Your assignment: Repeat the entries below exactly. Begin with the first line and end with the line that contains "have hne : x.2.1".

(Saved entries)
-- the backward overwrite fold reads back the FIRST matching pair of the forward list
lemma pvFoldInsert_get? {κ : Type} [BEq κ] [LawfulBEq κ]
    (L : List (Int × (κ × List String))) (d0 : PySem.Dict κ Int) (k : κ) :
    (L.reverse.foldl (fun d p => d.insert p.2.1 p.1) d0).get? k
      = match L.find? (fun p => p.2.1 == k) with
        | some p => some p.1
        | none => d0.get? k := by
  induction L generalizing d0 with
  | nil => simp
  | cons x L ih =>
    rw [List.reverse_cons, List.foldl_append]
    simp only [List.foldl_cons, List.foldl_nil]
    cases hx : (x.2.1 == k) with
    | true =>
      have hxk : x.2.1 = k := by simpa using hx
      simp [hxk, PySem.Dict.get?_insert_self]
    | false =>
      have hne : x.2.1 ≠ k := by simpa using hx
      rw [PySem.Dict.get?_insert_of_ne _ _ (fun h => hne h.symm), ih]
      simp only [List.find?_cons, hx]

-- a foldl that conditionally extends = flatMap of conditional segments
lemma pvFoldExtendIf {α : Type} (L : List α) (c : α → Bool) (g : α → List String)
    (acc : List String) :
    L.foldl (fun acc p => if c p then acc ++ g p else acc) acc
      = acc ++ L.flatMap (fun p => if c p then g p else []) := by
  induction L generalizing acc with
  | nil => simp
  | cons x L ih =>
    simp only [List.foldl_cons, List.flatMap_cons]
    cases hc : c x <;> simp [ih, List.append_assoc]

-- B's keep-if-first-index pass equals the reference
lemma pvEmit_spec : ∀ (us prevU : List ((String × String) × List String))
    (forb : List (String × String)),
    (∀ k, k ∈ forb ↔ k ∈ prevU.map (·.1)) →
    (PySem.List.enumerate us ((prevU.length : Int))).flatMap
      (fun p => if (pvFirstIdx (prevU ++ us)).getD p.2.1 (-1) == p.1 then p.2.2 else [])
      = pvSpec us forb := by
  intro us
  induction us with
  | nil => intro prevU forb _; simp [pvSpec, PySem.List.enumerate_nil]
  | cons u rest ih =>
    intro prevU forb hforb
    obtain ⟨k, t⟩ := u
    rw [PySem.List.enumerate_cons, List.flatMap_cons, pvSpec]
    have hforb' : ∀ k0, k0 ∈ forb ∨ k0 = k ↔ k0 ∈ (prevU ++ [(k, t)]).map (·.1) := by
      intro k0
      rw [List.map_append, List.mem_append]
      simp only [List.map_cons, List.map_nil, List.mem_singleton]
      rw [hforb k0]
    have htail : ∀ forb2, (∀ k0, k0 ∈ forb2 ↔ k0 ∈ (prevU ++ [(k, t)]).map (·.1)) →
        (PySem.List.enumerate rest ((prevU.length : Int) + 1)).flatMap
          (fun p => if (pvFirstIdx (prevU ++ (k, t) :: rest)).getD p.2.1 (-1) == p.1
                    then p.2.2 else [])
          = pvSpec rest forb2 := by
      intro forb2 h2
      have := ih (prevU ++ [(k, t)]) forb2 h2
      rw [List.append_assoc] at this
      simpa using this
    by_cases hk : k ∈ prevU.map (·.1)
    · -- k occurs among the earlier units: its first index is < |prevU|, this unit is dropped
      obtain ⟨u0, hu0, hu0k⟩ := List.exists_of_mem_map hk
      obtain ⟨j, hj, hje⟩ := List.mem_iff_getElem.mp hu0
      cases hf : (PySem.List.enumerate prevU).find? (fun p => p.2.1 == k) with
      | none =>
        exact absurd (by simp [hje, hu0k] :
            ((fun p => p.2.1 == k) (((0 : Int) + (j : Int), prevU[j]))) = true)
          (List.find?_eq_none.mp hf _ ((PySem.List.mem_enumerate_iff _ _ _).mpr ⟨j, hj, rfl⟩))
      | some q =>
        obtain ⟨j2, hj2, hje2⟩ :=
          (PySem.List.mem_enumerate_iff _ _ _).mp (List.mem_of_find?_eq_some hf)
        have hqlt : q.1 < (prevU.length : Int) := by
          rw [hje2]
          show (0 : Int) + (j2 : Int) < (prevU.length : Int)
          omega
        have hfind : (PySem.List.enumerate (prevU ++ (k, t) :: rest)).find?
            (fun p => p.2.1 == k) = some q := by
          rw [PySem.List.enumerate_append, List.find?_append, hf]
          rfl
        have hget : (pvFirstIdx (prevU ++ (k, t) :: rest)).get? k = some q.1 := by
          have h0 := pvFoldInsert_get?
            (PySem.List.enumerate (prevU ++ (k, t) :: rest)) PySem.Dict.empty k
          rw [hfind] at h0
          exact h0
        have hcond : ((pvFirstIdx (prevU ++ (k, t) :: rest)).getD k (-1)
            == ((prevU.length : Int))) = false := by
          rw [PySem.Dict.getD, hget]
          simp only [Option.getD_some, beq_eq_false_iff_ne, ne_eq]
          omega
        simp only [hcond, Bool.false_eq_true, if_false, List.nil_append]
        rw [if_pos ((hforb k).mpr hk)]
        refine htail forb (fun k0 => ?_)
        rw [← hforb' k0]
        constructor
        · exact fun h => Or.inl h
        · rintro (h | rfl)
          · exact h
          · exact (hforb k0).mpr hk
    · -- first occurrence of k: it sits exactly at index |prevU|, so the unit is kept
      have hnone : (PySem.List.enumerate prevU).find? (fun p => p.2.1 == k) = none := by
        rw [List.find?_eq_none]
        intro q hq hpq
        obtain ⟨j, hj, hje⟩ := (PySem.List.mem_enumerate_iff _ _ _).mp hq
        refine hk ?_
        have hkey : prevU[j].1 = k := by
          rw [hje] at hpq
          simpa using hpq
        exact hkey ▸ List.mem_map_of_mem (List.getElem_mem hj)
      have hfind : (PySem.List.enumerate (prevU ++ (k, t) :: rest)).find?
          (fun p => p.2.1 == k) = some ((0 : Int) + (prevU.length : Int), (k, t)) := by
        rw [PySem.List.enumerate_append, List.find?_append, hnone, PySem.List.enumerate_cons]
        simp
      have hget : (pvFirstIdx (prevU ++ (k, t) :: rest)).get? k
          = some ((0 : Int) + (prevU.length : Int)) := by
        have h0 := pvFoldInsert_get?
          (PySem.List.enumerate (prevU ++ (k, t) :: rest)) PySem.Dict.empty k
        rw [hfind] at h0
        exact h0
      have hcond : ((pvFirstIdx (prevU ++ (k, t) :: rest)).getD k (-1)
          == ((prevU.length : Int))) = true := by
        rw [PySem.Dict.getD, hget]
        simp
      simp only [hcond, if_true]
      rw [if_neg (fun h => hk ((hforb k).mp h))]
      congr 1
      refine htail (k :: forb) (fun k0 => ?_)
      rw [← hforb' k0, List.mem_cons]
      tauto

Answer to this task:
-- the backward overwrite fold reads back the FIRST matching pair of the forward list
lemma pvFoldInsert_get? {κ : Type} [BEq κ] [LawfulBEq κ]
    (L : List (Int × (κ × List String))) (d0 : PySem.Dict κ Int) (k : κ) :
    (L.reverse.foldl (fun d p => d.insert p.2.1 p.1) d0).get? k
      = match L.find? (fun p => p.2.1 == k) with
        | some p => some p.1
        | none => d0.get? k := by
  induction L generalizing d0 with
  | nil => simp
  | cons x L ih =>
    rw [List.reverse_cons, List.foldl_append]
    simp only [List.foldl_cons, List.foldl_nil]
    cases hx : (x.2.1 == k) with
    | true =>
      have hxk : x.2.1 = k := by simpa using hx
      simp [hxk, PySem.Dict.get?_insert_self]
    | false =>
      have hne : x.2.1 ≠ k := by simpa using hx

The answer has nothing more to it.